▶ [Input data]:
◆ ◆ ◆ ◆ ◆ ◆ ◆

-- pv_equiv track=rewrite | github.com/solomonsh/Problem-Solving | Sorting/Counting Triangles/counting_triangles.py | counting_triangles
-- ===== SOURCE A (Python) =====
-- def counting_triangles(arr):
--     for i in range(len(arr)):
--         arr[i] = sorted(arr[i])
--
--     unique_triangle = []
--     for triangle in arr:
--         if triangle not in unique_triangle:
--             unique_triangle.append(triangle)
--     return len(unique_triangle)
-- ===== SOURCE B (Python) =====
-- def counting_triangles(arr):
--     # same in-place normalization side effect as the original (arr[i] becomes sorted(arr[i]))
--     arr[:] = [sorted(t) for t in arr]
--     count = 0
--     prev = None
--     for t in sorted(arr):
--         if prev is None or t != prev:
--             count += 1
--         prev = t
--     return count
-- ===== Notes on version B (the rewrite author's own statement) =====
-- stated objective: alternative
-- what changed: Replaces the membership-scan deduplication (list 'in' check against the growing unique list) with sorting the normalized triangles once and counting elements that differ from their predecessor in one linear pass; the in-place normalization side effect on arr is preserved.
import Mathlib
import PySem

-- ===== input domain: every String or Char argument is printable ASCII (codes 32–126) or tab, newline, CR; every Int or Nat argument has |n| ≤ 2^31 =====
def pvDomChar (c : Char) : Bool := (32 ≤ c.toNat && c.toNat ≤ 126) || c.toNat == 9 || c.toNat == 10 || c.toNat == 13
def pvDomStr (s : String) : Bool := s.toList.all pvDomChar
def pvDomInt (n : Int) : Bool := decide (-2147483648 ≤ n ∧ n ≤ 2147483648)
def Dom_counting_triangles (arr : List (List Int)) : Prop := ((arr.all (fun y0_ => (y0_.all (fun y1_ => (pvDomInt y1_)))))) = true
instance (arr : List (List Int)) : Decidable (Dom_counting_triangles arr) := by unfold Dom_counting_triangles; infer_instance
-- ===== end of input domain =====

-- B sorts the normalized triangles once and counts adjacent changes instead of A's
-- membership-scan dedup; the equivalence proved is about the return value (both Pythons perform
-- the same in-place normalization of arr).

-- ===== PORT A =====
def counting_triangles (arr : List (List Int)) : Int :=
  -- for i in range(len(arr)): arr[i] = sorted(arr[i])   (i always in range, so pySetD/pyGetD are exact)
  let arr2 := (PySem.List.pyRange 0 arr.length 1).foldl
    (fun a i => PySem.List.pySetD a i (PySem.List.sorted (PySem.List.pyGetD a i []) (fun x => x) false)) arr
  -- unique_triangle = []; for triangle in arr: if triangle not in unique_triangle: append
  let unique := arr2.foldl (fun u t => if t ∈ u then u else u ++ [t]) ([] : List (List Int))
  (unique.length : Int)

-- ===== PORT B =====
-- one step of B's adjacent-change counter: (prev, count) updated by the next triangle t
def bstep (st : Option (List Int) × Int) (t : List Int) : Option (List Int) × Int :=
  (some t, if st.1 = none ∨ st.1 ≠ some t then st.2 + 1 else st.2)

def counting_triangles_alt (arr : List (List Int)) : Int :=
  -- arr[:] = [sorted(t) for t in arr]
  let arr2 := arr.map (fun t => PySem.List.sorted t (fun x => x) false)
  -- count = 0; prev = None; for t in sorted(arr): if prev is None or t != prev: count += 1; prev = t
  let r := (PySem.List.sorted arr2 (fun x => x) false).foldl bstep
    ((none, 0) : Option (List Int) × Int)
  r.2

-- ===== PRECONDITION & SPEC =====
def Spec_counting_triangles (arr : List (List Int)) (out : Int) : Prop := out = counting_triangles_alt arr
instance (arr : List (List Int)) (out : Int) : Decidable (Spec_counting_triangles arr out) := by unfold Spec_counting_triangles; infer_instance

-- ===== CLAIM (what is proved, stated in full; the proofs are below) =====
def Claim_equal_counting_triangles : Prop := ∀ (arr : List (List Int)), Dom_counting_triangles arr → Spec_counting_triangles arr (counting_triangles arr)

-- ===== LEMMAS AND PROOFS =====

-- A's index loop `arr[i] = sorted(arr[i])` produces exactly the map of the normalizer.
theorem foldl_set_norm (f : List Int → List Int) :
    ∀ (m k : Nat) (a : List (List Int)), a.length = k + m →
      (List.range' k m).foldl (fun b i => b.set i (f (b.getD i []))) a
        = a.take k ++ (a.drop k).map f := by
  intro m
  induction m with
  | zero =>
    intro k a h
    have hle : a.length ≤ k := by omega
    simp [List.range', List.take_of_length_le hle, List.drop_eq_nil_of_le, hle]
  | succ m ih =>
    intro k a h
    have hk : k < a.length := by omega
    rw [List.range'_succ, List.foldl_cons]
    have hset : a.set k (f (a.getD k [])) = a.take k ++ f a[k] :: a.drop (k + 1) := by
      rw [List.getD_eq_getElem a [] hk, List.set_eq_take_append_cons_drop, if_pos hk]
    rw [hset, ih (k + 1) _ (by simp; omega)]
    have hlen : (a.take k).length = k := by simp [Nat.min_eq_left (le_of_lt hk)]
    have h1 : ∀ (l1 l2 : List (List Int)) (x : List Int), l1.length = k →
        (l1 ++ x :: l2).take (k + 1) = l1 ++ [x] := by
      intro l1 l2 x hl; subst hl; simp [List.take_append]
    have h2 : ∀ (l1 l2 : List (List Int)) (x : List Int), l1.length = k →
        (l1 ++ x :: l2).drop (k + 1) = l2 := by
      intro l1 l2 x hl; subst hl; simp [List.drop_append]
    rw [h1 _ _ _ hlen, h2 _ _ _ hlen, List.drop_eq_getElem_cons hk, List.map_cons,
      List.append_assoc, List.singleton_append]

-- A's dedup loop counts the distinct elements of the scanned list.
theorem dedup_count :
    ∀ (s u : List (List Int)), u.Nodup →
      ((s.foldl (fun u t => if t ∈ u then u else u ++ [t]) u).length : Int)
        = ((u.toFinset ∪ s.toFinset).card : Int) := by
  intro s
  induction s with
  | nil => intro u hu; simp [List.toFinset_card_of_nodup hu]
  | cons t s ih =>
    intro u hu
    by_cases ht : t ∈ u
    · rw [List.foldl_cons, if_pos ht, ih u hu]
      have hu2 : u.toFinset ∪ (t :: s).toFinset = u.toFinset ∪ s.toFinset := by
        ext x
        simp only [Finset.mem_union, List.mem_toFinset, List.mem_cons]
        constructor
        · rintro (hx | rfl | hx)
          · exact Or.inl hx
          · exact Or.inl ht
          · exact Or.inr hx
        · rintro (hx | hx)
          · exact Or.inl hx
          · exact Or.inr (Or.inr hx)
      rw [hu2]
    · have hnd : (u ++ [t]).Nodup :=
        hu.append (List.nodup_singleton t)
          (fun a hau hat => absurd hau (by simp at hat; exact hat ▸ ht))
      rw [List.foldl_cons, if_neg ht, ih (u ++ [t]) hnd]
      have hu2 : (u ++ [t]).toFinset ∪ s.toFinset = u.toFinset ∪ (t :: s).toFinset := by
        ext x; simp
      rw [hu2]

-- B's counter over a sorted tail, with a previous element below the tail.
theorem bcount_some :
    ∀ (s : List (List Int)) (p : List Int) (c : Int),
      s.Pairwise (· ≤ ·) → (∀ x ∈ s, p ≤ x) →
      (s.foldl bstep (some p, c)).2 = c + ((s.toFinset.erase p).card : Int) := by
  intro s
  induction s with
  | nil => intro p c _ _; simp
  | cons a s ih =>
    intro p c hpw hp
    have hpw' := (List.pairwise_cons.mp hpw).2
    have ha : ∀ x ∈ s, a ≤ x := (List.pairwise_cons.mp hpw).1
    have hpa : p ≤ a := hp a (by simp)
    by_cases hpe : p = a
    · subst hpe
      rw [List.foldl_cons]
      have hb : bstep (some p, c) p = (some p, c) := by simp [bstep]
      rw [hb, ih p c hpw' ha]
      simp [Finset.erase_insert_eq_erase]
    · have hlt : p < a := lt_of_le_of_ne hpa hpe
      have hpns : p ∉ s.toFinset := by
        intro hmem
        exact absurd (ha p (List.mem_toFinset.mp hmem)) (not_le.mpr hlt)
      rw [List.foldl_cons]
      have hb : bstep (some p, c) a = (some a, c + 1) := by simp [bstep, hpe]
      rw [hb, ih a (c + 1) hpw' ha]
      have herase : ((a :: s).toFinset).erase p = insert a s.toFinset := by
        rw [List.toFinset_cons]
        apply Finset.erase_eq_of_notMem
        simp only [Finset.mem_insert, List.mem_toFinset]
        rintro (rfl | hmem)
        · exact hpe rfl
        · exact hpns (List.mem_toFinset.mpr hmem)
      rw [herase]
      by_cases has : a ∈ s.toFinset
      · have h1 : insert a s.toFinset = s.toFinset := Finset.insert_eq_self.mpr has
        have h2 : (s.toFinset.erase a).card + 1 = s.toFinset.card :=
          Finset.card_erase_add_one has
        rw [h1]
        push_cast [← h2]
        ring
      · have h1 : s.toFinset.erase a = s.toFinset := Finset.erase_eq_of_notMem has
        rw [h1, Finset.card_insert_of_notMem has]
        push_cast
        ring

-- B's full pass over a sorted list counts its distinct elements.
theorem bcount_none (s : List (List Int)) (h : s.Pairwise (· ≤ ·)) :
    (s.foldl bstep (none, 0)).2 = (s.toFinset.card : Int) := by
  cases s with
  | nil => simp
  | cons a s =>
    have hpw' := (List.pairwise_cons.mp h).2
    have ha := (List.pairwise_cons.mp h).1
    rw [List.foldl_cons]
    have hb : bstep (none, 0) a = (some a, 1) := by simp [bstep]
    rw [hb, bcount_some s a 1 hpw' ha]
    by_cases has : a ∈ s.toFinset
    · have h1 : insert a s.toFinset = s.toFinset := Finset.insert_eq_self.mpr has
      have h2 : (s.toFinset.erase a).card + 1 = s.toFinset.card :=
        Finset.card_erase_add_one has
      simp only [List.toFinset_cons, h1]
      push_cast [← h2]
      ring
    · have h1 : s.toFinset.erase a = s.toFinset := Finset.erase_eq_of_notMem has
      simp only [List.toFinset_cons, h1, Finset.card_insert_of_notMem has]
      push_cast
      ring

-- the two elaborations of Python's list-of-lists ordering (core LT vs LinearOrder) sort identically
theorem sorted_inst (ns : List (List Int)) :
    PySem.List.sorted ns (fun x => x) false
      = @PySem.List.sorted (List Int) (List Int) List.instLinearOrder.toLT
          LinearOrder.toDecidableLT ns (fun x => x) false := by
  congr 1

-- ===== VERDICT (by name: the statement is the Claim_ definition above) =====
theorem counting_triangles_spec : Claim_equal_counting_triangles := by
  intro arr _
  unfold Spec_counting_triangles counting_triangles counting_triangles_alt
  have hnorm :
      (PySem.List.pyRange 0 arr.length 1).foldl
        (fun a i => PySem.List.pySetD a i (PySem.List.sorted (PySem.List.pyGetD a i []) (fun x => x) false)) arr
        = arr.map (fun t => PySem.List.sorted t (fun x => x) false) := by
    rw [PySem.List.pyRange_one]
    simp only [List.foldl_map, zero_add, Int.sub_zero, Int.toNat_natCast,
      PySem.List.pySetD_natCast, PySem.List.pyGetD_natCast]
    rw [List.range_eq_range']
    simpa using foldl_set_norm (fun t => PySem.List.sorted t (fun x => x) false) arr.length 0 arr (by omega)
  show ((((PySem.List.pyRange 0 arr.length 1).foldl
        (fun a i => PySem.List.pySetD a i (PySem.List.sorted (PySem.List.pyGetD a i []) (fun x => x) false)) arr).foldl
        (fun u t => if t ∈ u then u else u ++ [t]) ([] : List (List Int))).length : Int)
      = ((PySem.List.sorted (arr.map (fun t => PySem.List.sorted t (fun x => x) false)) (fun x => x) false).foldl
          bstep ((none, 0) : Option (List Int) × Int)).2
  have hs : (PySem.List.sorted (arr.map (fun t => PySem.List.sorted t (fun x => x) false))
      (fun x => x) false).Pairwise (· ≤ ·) := by
    rw [sorted_inst]
    exact PySem.List.sorted_pairwise
      (arr.map (fun t => PySem.List.sorted t (fun x => x) false)) (fun x => x)
  have hperm := List.toFinset_eq_of_perm _ _
    (PySem.List.sorted_perm (arr.map (fun t => PySem.List.sorted t (fun x => x) false)) (fun x => x) false)
  calc ((((PySem.List.pyRange 0 arr.length 1).foldl
        (fun a i => PySem.List.pySetD a i (PySem.List.sorted (PySem.List.pyGetD a i []) (fun x => x) false)) arr).foldl
        (fun u t => if t ∈ u then u else u ++ [t]) ([] : List (List Int))).length : Int)
      = (((arr.map (fun t => PySem.List.sorted t (fun x => x) false)).toFinset).card : Int) := by
        rw [hnorm, dedup_count _ [] List.nodup_nil]; simp
    _ = ((PySem.List.sorted (arr.map (fun t => PySem.List.sorted t (fun x => x) false)) (fun x => x) false).foldl
          bstep ((none, 0) : Option (List Int) × Int)).2 :=
        by rw [← hperm]; exact (bcount_none _ hs).symm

◆ ◆ ◆ ◆ ◆ ◆ ◆

Repeat word for word the lines above that run from the line containing "-- for i in" through the line containing "def counting_triangles_alt (arr", both ends included, and nothing else.

  -- for i in range(len(arr)): arr[i] = sorted(arr[i])   (i always in range, so pySetD/pyGetD are exact)
  let arr2 := (PySem.List.pyRange 0 arr.length 1).foldl
    (fun a i => PySem.List.pySetD a i (PySem.List.sorted (PySem.List.pyGetD a i []) (fun x => x) false)) arr
  -- unique_triangle = []; for triangle in arr: if triangle not in unique_triangle: append
  let unique := arr2.foldl (fun u t => if t ∈ u then u else u ++ [t]) ([] : List (List Int))
  (unique.length : Int)

-- ===== PORT B =====
-- one step of B's adjacent-change counter: (prev, count) updated by the next triangle t
def bstep (st : Option (List Int) × Int) (t : List Int) : Option (List Int) × Int :=
  (some t, if st.1 = none ∨ st.1 ≠ some t then st.2 + 1 else st.2)

def counting_triangles_alt (arr : List (List Int)) : Int :=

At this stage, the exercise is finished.